Paginated PDF version

Micheline Chalhoub-Deville
University of Iowa

Technology is increasingly being promulgated as a powerful mechanism that can transform education. It is not surprising then, that the second language (L2) testing field adopted "language testing and technology" as the theme for its 2001 annual conference, the Language Testing Research Colloquium (LTRC). Technology is not a novel topic for language testers. The 1985 LTRC was also organized around this theme. Given the recurring theme and the growing use of technology, it is appropriate to reflect on what has transpired in the L2 testing field related to this topic and to situate the developments within the larger language testing, general measurement, and educational contexts.
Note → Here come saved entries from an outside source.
-- pv_equiv track=rewrite | github.com/roelschlaeger/usexmltodict | python_projects/chkio/hidden_word/checkio.py | lines_transpose
-- ===== SOURCE A (Python) =====
-- def lines_transpose(s):
--     """Transpose the lines in s."""
-- #   s = s.lower().replace(" ", "")
--
--     # break in to lines
--     lines = s.split("\n")
--
--     # count the rows
--     rows = len(lines)
--
--     # count the longest line
--     cols = max([len(line) for line in lines])
--
--     # create a dictionary for output by column number
--     out = {}
--
--     # transpose the characters
--     for c in range(cols):
--
--         # start with an empty list
--         out.setdefault(c, [])
--
--         # search all rows
--         for r in range(rows):
--
--             # bring in one character
--             try:
--                 c2 = lines[r][c]
--             except IndexError:
--                 c2 = " "
--
--             # append the character to the row
--             out[c].append(c2)
--
--     # turn the lists back into strings
--     result = []
--     for c in range(cols):
--         result.append("".join(out[c]))
--
--     return result
-- ===== SOURCE B (Python) =====
-- def lines_transpose(s):
--     """Transpose the lines in s."""
--     lines = s.split("\n")
--     width = max(map(len, lines))
--     padded = [line.ljust(width) for line in lines]
--     return ["".join(col) for col in zip(*padded)]
-- ===== Notes on version B (the rewrite author's own statement) =====
-- stated objective: idiomatic
-- what changed: Replaces the column dictionary and the per-cell try/except indexing with pad-to-width (ljust) followed by zip(*lines) transposition.
import Mathlib
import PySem

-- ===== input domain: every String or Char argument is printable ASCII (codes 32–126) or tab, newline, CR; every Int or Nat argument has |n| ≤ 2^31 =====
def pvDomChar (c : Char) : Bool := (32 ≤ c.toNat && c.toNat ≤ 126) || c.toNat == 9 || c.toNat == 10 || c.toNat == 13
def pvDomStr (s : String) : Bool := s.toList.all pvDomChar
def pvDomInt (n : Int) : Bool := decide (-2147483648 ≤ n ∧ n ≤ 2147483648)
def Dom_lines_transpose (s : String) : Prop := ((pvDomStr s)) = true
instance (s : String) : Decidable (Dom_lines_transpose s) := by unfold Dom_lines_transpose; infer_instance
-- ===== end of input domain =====

-- B transposes by padding each line to the maximum width and zipping, instead of A's
-- per-column dictionary filled by try/except indexing (objective: idiomatic; same cost).

-- ===== PORT A =====
def lines_transpose (s : String) : List String :=
  let lines := (PySem.Str.split? s "\n").getD []  -- sep ≠ "" so split? never returns none
  let rows : Int := (lines.length : Int)
  -- max([...]) over a nonempty list ('split' never returns []); the .getD 0 branch is unreachable
  let cols : Int := (PySem.List.max? (lines.map (fun line => PySem.Str.len line)) (fun x => x)).getD 0
  let out : PySem.Dict Int (List Char) :=
    (PySem.List.pyRange 0 cols 1).foldl (fun out c =>
      let out := PySem.Dict.setdefault out c []
      (PySem.List.pyRange 0 rows 1).foldl (fun out r =>
        -- try: lines[r][c] except IndexError: " "  (either index may be out of range)
        let c2 : Char := ((PySem.List.pyGet? lines r).bind (fun line => PySem.Str.pyGet? line c)).getD ' '
        -- out[c].append(c2); key c is present (setdefault above), so the [] default never fires
        PySem.Dict.modify out c [] (fun l => l ++ [c2])) out) PySem.Dict.empty
  -- "".join(out[c]); key c always present, so the [] default never fires
  (PySem.List.pyRange 0 cols 1).foldl (fun result c =>
    result ++ [String.mk (PySem.Dict.getD out c [])]) []

-- ===== PORT B =====
-- zip(*padded) on the rectangular padded matrix: all rows have length = fuel, so the
-- fuel-counted head/tail recursion is exact (the ' ' head default is never reached).
def zipCols : Nat → List (List Char) → List (List Char)
  | 0, _ => []
  | n + 1, rws => rws.map (fun r => r.headD ' ') :: zipCols n (rws.map List.tail)

def lines_transpose_alt (s : String) : List String :=
  let lines := (PySem.Str.split? s "\n").getD []  -- sep ≠ "" so split? never returns none
  let width : Int := (PySem.List.max? (lines.map (fun line => PySem.Str.len line)) (fun x => x)).getD 0
  -- line.ljust(width): pad with spaces on the right (width ≥ len(line) here)
  let padded := lines.map (fun line => line.toList ++ List.replicate (width.toNat - line.toList.length) ' ')
  (zipCols width.toNat padded).map String.mk

-- ===== PRECONDITION & SPEC =====
def Spec_lines_transpose (s : String) (out : List String) : Prop := out = lines_transpose_alt s
instance (s : String) (out : List String) : Decidable (Spec_lines_transpose s out) := by unfold Spec_lines_transpose; infer_instance

-- ===== CLAIM (what is proved, stated in full; the proofs are below) =====
def Claim_equal_lines_transpose : Prop := ∀ (s : String), Dom_lines_transpose s → Spec_lines_transpose s (lines_transpose s)

-- ===== LEMMAS AND PROOFS =====

-- getD version of PySem.Dict.get?_setdefault_of_ne (only the get? form is in the library).
theorem getD_setdefault_ne (d : PySem.Dict Int (List Char)) (k k' : Int) (v d0 : List Char)
    (h : k' ≠ k) : (d.setdefault k v).getD k' d0 = d.getD k' d0 := by
  simp [PySem.Dict.getD, PySem.Dict.get?_setdefault_of_ne d v h]

-- A's inner row loop appends column c's characters to out[c] (fixed key c).
theorem getD_foldl_modify_fixed (rs : List Int) (d : PySem.Dict Int (List Char)) (c c' : Int)
    (f : Int → Char) :
    (rs.foldl (fun d r => PySem.Dict.modify d c [] (fun l => l ++ [f r])) d).getD c' []
      = d.getD c' [] ++ (if c' = c then rs.map f else []) := by
  induction rs generalizing d with
  | nil => simp
  | cons r rs ih =>
    simp only [List.foldl_cons, ih, PySem.Dict.getD_modify]
    split_ifs with h <;> simp [h]

-- A's outer column loop: getD at a key not in the remaining columns is unchanged.
theorem outer_invariant (cs : List Int) (rows : Int) (lines : List String)
    (d : PySem.Dict Int (List Char)) (c : Int) (hc : c ∉ cs) :
    (cs.foldl (fun out c0 =>
        (PySem.List.pyRange 0 rows 1).foldl (fun out r =>
          PySem.Dict.modify out c0 []
            (fun l => l ++ [((PySem.List.pyGet? lines r).bind (fun line => PySem.Str.pyGet? line c0)).getD ' '])) (PySem.Dict.setdefault out c0 [])) d).getD c []
      = d.getD c [] := by
  induction cs generalizing d with
  | nil => rfl
  | cons c0 cs ih =>
    simp only [List.mem_cons, not_or] at hc
    simp only [List.foldl_cons, ih _ hc.2, getD_foldl_modify_fixed, if_neg hc.1,
      List.append_nil, getD_setdefault_ne _ _ _ _ _ hc.1]

-- A's outer column loop: getD at a processed key c is exactly column c.
theorem outer_getD (cs : List Int) (rows : Int) (lines : List String)
    (d : PySem.Dict Int (List Char)) (c : Int) (hnd : cs.Nodup) (hc : c ∈ cs)
    (h0 : d.getD c [] = []) :
    (cs.foldl (fun out c0 =>
        (PySem.List.pyRange 0 rows 1).foldl (fun out r =>
          PySem.Dict.modify out c0 []
            (fun l => l ++ [((PySem.List.pyGet? lines r).bind (fun line => PySem.Str.pyGet? line c0)).getD ' '])) (PySem.Dict.setdefault out c0 [])) d).getD c []
      = (PySem.List.pyRange 0 rows 1).map
          (fun r => ((PySem.List.pyGet? lines r).bind (fun line => PySem.Str.pyGet? line c)).getD ' ') := by
  induction cs generalizing d with
  | nil => cases hc
  | cons c0 cs ih =>
    simp only [List.nodup_cons] at hnd
    rcases List.mem_cons.1 hc with rfl | hmem
    · simp only [List.foldl_cons, outer_invariant cs rows lines _ c hnd.1,
        getD_foldl_modify_fixed, PySem.Dict.getD_setdefault_self, h0,
        List.nil_append]
      simp
    · have hne : c ≠ c0 := fun h => hnd.1 (h ▸ hmem)
      simp only [List.foldl_cons]
      rw [ih _ hnd.2 hmem]
      simp [getD_foldl_modify_fixed, if_neg hne,
        getD_setdefault_ne _ _ _ _ _ hne, h0]

-- (range xs.length).map (h xs[i]?) reads each element exactly once.
theorem map_range_length {α β : Type} (xs : List α) (h : Option α → β) :
    (List.range xs.length).map (fun i => h xs[i]?) = xs.map (fun x => h (some x)) := by
  induction xs with
  | nil => rfl
  | cons x t ih =>
    simp only [List.length_cons, List.range_succ_eq_map, List.map_cons, List.map_map]
    refine congrArg₂ _ rfl ?_
    simpa using ih

-- B's zip recursion produces the indexed columns.
theorem zipCols_eq (n : Nat) (rws : List (List Char)) :
    zipCols n rws = (List.range n).map (fun c => rws.map (fun r => (r[c]?).getD ' ')) := by
  induction n generalizing rws with
  | zero => rfl
  | succ n ih =>
    simp only [zipCols, List.range_succ_eq_map, List.map_cons, List.map_map, ih]
    refine congrArg₂ _ ?_ ?_
    · refine List.map_congr_left fun r _ => ?_
      cases r <;> rfl
    · refine List.map_congr_left fun c _ => ?_
      simp only [Function.comp]
      refine List.map_congr_left fun r _ => ?_
      simp [List.getElem?_tail]

-- a padded cell reads as getD into the original line when the column is in range.
theorem padded_cell (l : List Char) (wn cn : Nat) (hlen : l.length ≤ wn) (hcn : cn < wn) :
    ((l ++ List.replicate (wn - l.length) ' ')[cn]?).getD ' ' = (l[cn]?).getD ' ' := by
  by_cases h : cn < l.length
  · rw [List.getElem?_append_left h]
  · have h1 : l[cn]? = none := List.getElem?_eq_none (by omega)
    have h2 : cn - l.length < wn - l.length := by omega
    rw [List.getElem?_append_right (by omega), h1]
    simp [h2]

-- the heart of the proof: A's fold-built result equals B's zip of the padded matrix,
-- for any line list L and any width w ≥ 0 that bounds every line length.
theorem transpose_core (L : List String) (w : Int) (hw0 : 0 ≤ w)
    (hbound : ∀ line ∈ L, (line.toList.length : Int) ≤ w) :
    (PySem.List.pyRange 0 w).foldl (fun result c =>
        result ++ [String.mk (((PySem.List.pyRange 0 w).foldl (fun out c =>
            (PySem.List.pyRange 0 (L.length : Int)).foldl (fun out r =>
              PySem.Dict.modify out c []
                (fun l => l ++ [((PySem.List.pyGet? L r).bind (fun line => PySem.Str.pyGet? line c)).getD ' ']))
              (PySem.Dict.setdefault out c [])) PySem.Dict.empty).getD c [])]) []
      = (zipCols w.toNat (L.map (fun line => line.toList ++ List.replicate (w.toNat - line.toList.length) ' '))).map String.mk := by
  obtain ⟨wn, rfl⟩ : ∃ n : Nat, w = (n : Int) := ⟨w.toNat, (Int.toNat_of_nonneg hw0).symm⟩
  rw [PySem.List.foldl_append_singleton_eq_map, List.nil_append, zipCols_eq,
    PySem.List.pyRange_zero_natCast wn]
  simp only [Int.toNat_natCast, List.map_map]
  refine List.map_congr_left fun cn hcn => ?_
  have hcnw : cn < wn := List.mem_range.1 hcn
  have hnodup : (List.map (fun k : Nat => (k : Int)) (List.range wn)).Nodup :=
    (List.nodup_range).map (fun a b => by omega)
  have hmem : ((cn : Nat) : Int) ∈ List.map (fun k : Nat => (k : Int)) (List.range wn) :=
    List.mem_map_of_mem hcn
  simp only [Function.comp_def]
  rw [outer_getD _ _ _ _ _ hnodup hmem rfl]
  refine congrArg String.mk ?_
  rw [PySem.List.pyRange_zero_natCast L.length]
  simp only [List.map_map, Function.comp_def, PySem.List.pyGet?_natCast]
  rw [map_range_length L (fun o => ((o.bind (fun line => PySem.Str.pyGet? line ((cn : Nat) : Int))).getD ' '))]
  simp only [Option.bind_some]
  refine List.map_congr_left fun line hline => ?_
  have hlenb : line.toList.length ≤ wn := by
    have := hbound line hline; omega
  rw [PySem.Str.pyGet?_natCast]
  exact (padded_cell line.toList wn cn hlenb hcnw).symm

-- ===== VERDICT (by name: the statement is the Claim_ definition above) =====
theorem lines_transpose_spec : Claim_equal_lines_transpose := by
  intro s _
  unfold Spec_lines_transpose
  simp only [lines_transpose, lines_transpose_alt]
  refine transpose_core _ _ ?_ ?_
  · cases hmax : PySem.List.max? (((PySem.Str.split? s "\n").getD []).map (fun line => PySem.Str.len line)) (fun x => x) with
    | none => simp
    | some m =>
      obtain ⟨y, hy, hym⟩ := List.mem_map.1 (PySem.List.max?_mem hmax)
      simp only [Option.getD_some]
      rw [← hym, PySem.Str.len_eq]
      exact Int.natCast_nonneg _
  · intro line hline
    cases hmax : PySem.List.max? (((PySem.Str.split? s "\n").getD []).map (fun line => PySem.Str.len line)) (fun x => x) with
    | none =>
      exact absurd ((PySem.List.max?_eq_none_iff _ _).1 hmax) (List.ne_nil_of_mem (List.mem_map_of_mem hline))
    | some m =>
      have h := PySem.List.max?_isMax hmax (PySem.Str.len line) (List.mem_map_of_mem hline)
      simpa [PySem.Str.len_eq] using h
The L2 field's first concerted effort in terms of computer-based testing (CBT) emerged in the mid-80s with the 1985 LTRC. The conference proceedings were published under the title Technology and Language Testing (Stansfield, 1986). The proceedings indicate that several papers presented at the conference dealt with CBT and the application of latent trait models to item-bank construction, item selection, and computer adaptive testing (CAT). The general measurement profession had been working with CBT and, more specifically, with CAT since the early 70s. The first conference on CAT was held in 1975. Perhaps the main reason the L2 field has lagged behind in this area is because it has long promoted performance-based assessment, a form of assessment that does not lend itself as readily to computerized administration as do more traditional test formats. In fact, the second section of the Stansfield volume deals primarily with performance-based assessment. So, whereas general measurement researchers, especially those working with CAT, have concerned themselves more with selected-response item types, the L2 field has continued to promote performance-based assessment. Even today, CBT performance-based assessment continues to be a challenge.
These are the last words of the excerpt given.